[Extracted data entries]
-- ---------- the main equality, stated over the grouped dict W ----------

theorem pv_main (W : PySem.Dict String (PySem.Set String)) (hW : W.keys.Nodup)
    (hv : ∀ p ∈ W.items, (p.2 : List String).Nodup) :
    (W.items.foldl
        (fun adj item =>
          (PySem.List.enumerate item.2).foldl
            (fun adj p =>
              (PySem.List.slice item.2 (some (p.1 + 1))).foldl
                (fun adj comp2 =>
                  (adj.modify p.2 [] (fun s => PySem.Set.add s comp2)).modify comp2 [] (fun s => PySem.Set.add s p.2))
                adj)
            adj)
        (PySem.Dict.empty : PySem.Dict String (PySem.Set String))).items
    = (((W.items.foldl
          (fun d item =>
            if 1 < item.2.length then
              item.2.foldl (fun d comp => d.modify comp [] (fun l => l ++ [item.1])) d
            else d)
          (PySem.Dict.empty : PySem.Dict String (List String))).items).foldl
        (fun adj item =>
          adj.insert item.1
            (item.2.foldl
              (fun nbrs w => PySem.Set.union nbrs (PySem.Set.diff (W.getD w []) [item.1]))
              PySem.Set.empty))
        (PySem.Dict.empty : PySem.Dict String (PySem.Set String))).items := by
  -- names
  set FA := W.items.foldl (fun adj item => pvPairRec item.2 adj)
      (PySem.Dict.empty : PySem.Dict String (PySem.Set String)) with hFA
  set CW := W.items.foldl
      (fun d item =>
        if 1 < item.2.length then
          item.2.foldl (fun d comp => d.modify comp [] (fun l => l ++ [item.1])) d
        else d)
      (PySem.Dict.empty : PySem.Dict String (List String)) with hCW
  have hAeq : (W.items.foldl
      (fun adj item =>
        (PySem.List.enumerate item.2).foldl
          (fun adj p =>
            (PySem.List.slice item.2 (some (p.1 + 1))).foldl
              (fun adj comp2 =>
                (adj.modify p.2 [] (fun s => PySem.Set.add s comp2)).modify comp2 [] (fun s => PySem.Set.add s p.2))
              adj)
          adj)
      (PySem.Dict.empty : PySem.Dict String (PySem.Set String))) = FA := by
    rw [hFA]
    exact PySem.List.foldl_congr_mem _ _ _ _ (fun acc item _ => pv_Aloop_eq item.2 acc)
  rw [hAeq]
  -- key lists
  have hAkeys : FA.keys = W.items.foldl
      (fun ks p => if 1 < p.2.length then PySem.Set.update ks p.2 else ks) [] :=
    pv_A_keys W.items PySem.Dict.empty hv
  have hFAnd : FA.keys.Nodup := by
    rw [hAkeys]; exact pv_keysfold_nodup _ _ List.nodup_nil
  have hCWkeys : CW.keys = W.items.foldl
      (fun ks p => if 1 < p.2.length then PySem.Set.update ks p.2 else ks) [] :=
    pv_CW_keys W.items PySem.Dict.empty
  have hCWnd : CW.keys.Nodup := by
    rw [hCWkeys]; exact pv_keysfold_nodup _ _ List.nodup_nil
  -- B's final dict: fresh distinct inserts append
  have hfresh : ∀ a ∈ CW.items,
      (PySem.Dict.empty : PySem.Dict String (PySem.Set String)).contains a.1 = false := by
    intro a _; exact PySem.Dict.contains_empty _
  have hkeysnd : (CW.items.map Prod.fst).Nodup := hCWnd
  rw [PySem.Dict.items_foldl_insert_fresh CW.items (fun item => item.1)
    (fun item => item.2.foldl
      (fun nbrs w => PySem.Set.union nbrs (PySem.Set.diff (W.getD w []) [item.1]))
      PySem.Set.empty)
    PySem.Dict.empty hfresh hkeysnd]
  rw [show (PySem.Dict.empty : PySem.Dict String (PySem.Set String)).items = [] from rfl,
    List.nil_append]
  -- each side as a map over its (equal) key list
  rw [PySem.Dict.items_eq_map_keys FA hFAnd ([] : PySem.Set String),
    PySem.Dict.items_eq_map_keys CW hCWnd ([] : List String), List.map_map, hAkeys, hCWkeys]
  apply List.map_congr_left
  intro k _
  simp only [Function.comp]
  congr 1
  -- value at k
  have hCWg : CW.getD k [] = pvWiresOf W.items k := by
    rw [hCW, pv_CW_getD W.items PySem.Dict.empty hv k, PySem.Dict.getD_empty, List.nil_append]
  rw [hCWg, pv_nb_eq W hW hv k, hFA, pv_A_getD W.items PySem.Dict.empty hv k,
    PySem.Dict.getD_empty]

-- ===== VERDICT (by name: the statement is the Claim_ definition above) =====
theorem build_adjacency_graph_spec : Claim_equal_build_adjacency_graph := by
  intro graph_data _ _
  show build_adjacency_graph graph_data = build_adjacency_graph_alt graph_data
  exact pv_main _
    (PySem.Dict.nodup_keys_foldl_modify_key _ _ _ _ _ PySem.Dict.nodup_keys_empty)
    (pv_group_values_nodup ((PySem.Dict.mk graph_data).getD "connections" []))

§ TO DO
Going through the data above, return each line with the word "hCWnd".

§ ANSWER SPACE
  have hCWnd : CW.keys.Nodup := by
  have hkeysnd : (CW.items.map Prod.fst).Nodup := hCWnd
    PySem.Dict.items_eq_map_keys CW hCWnd ([] : List String), List.map_map, hAkeys, hCWkeys]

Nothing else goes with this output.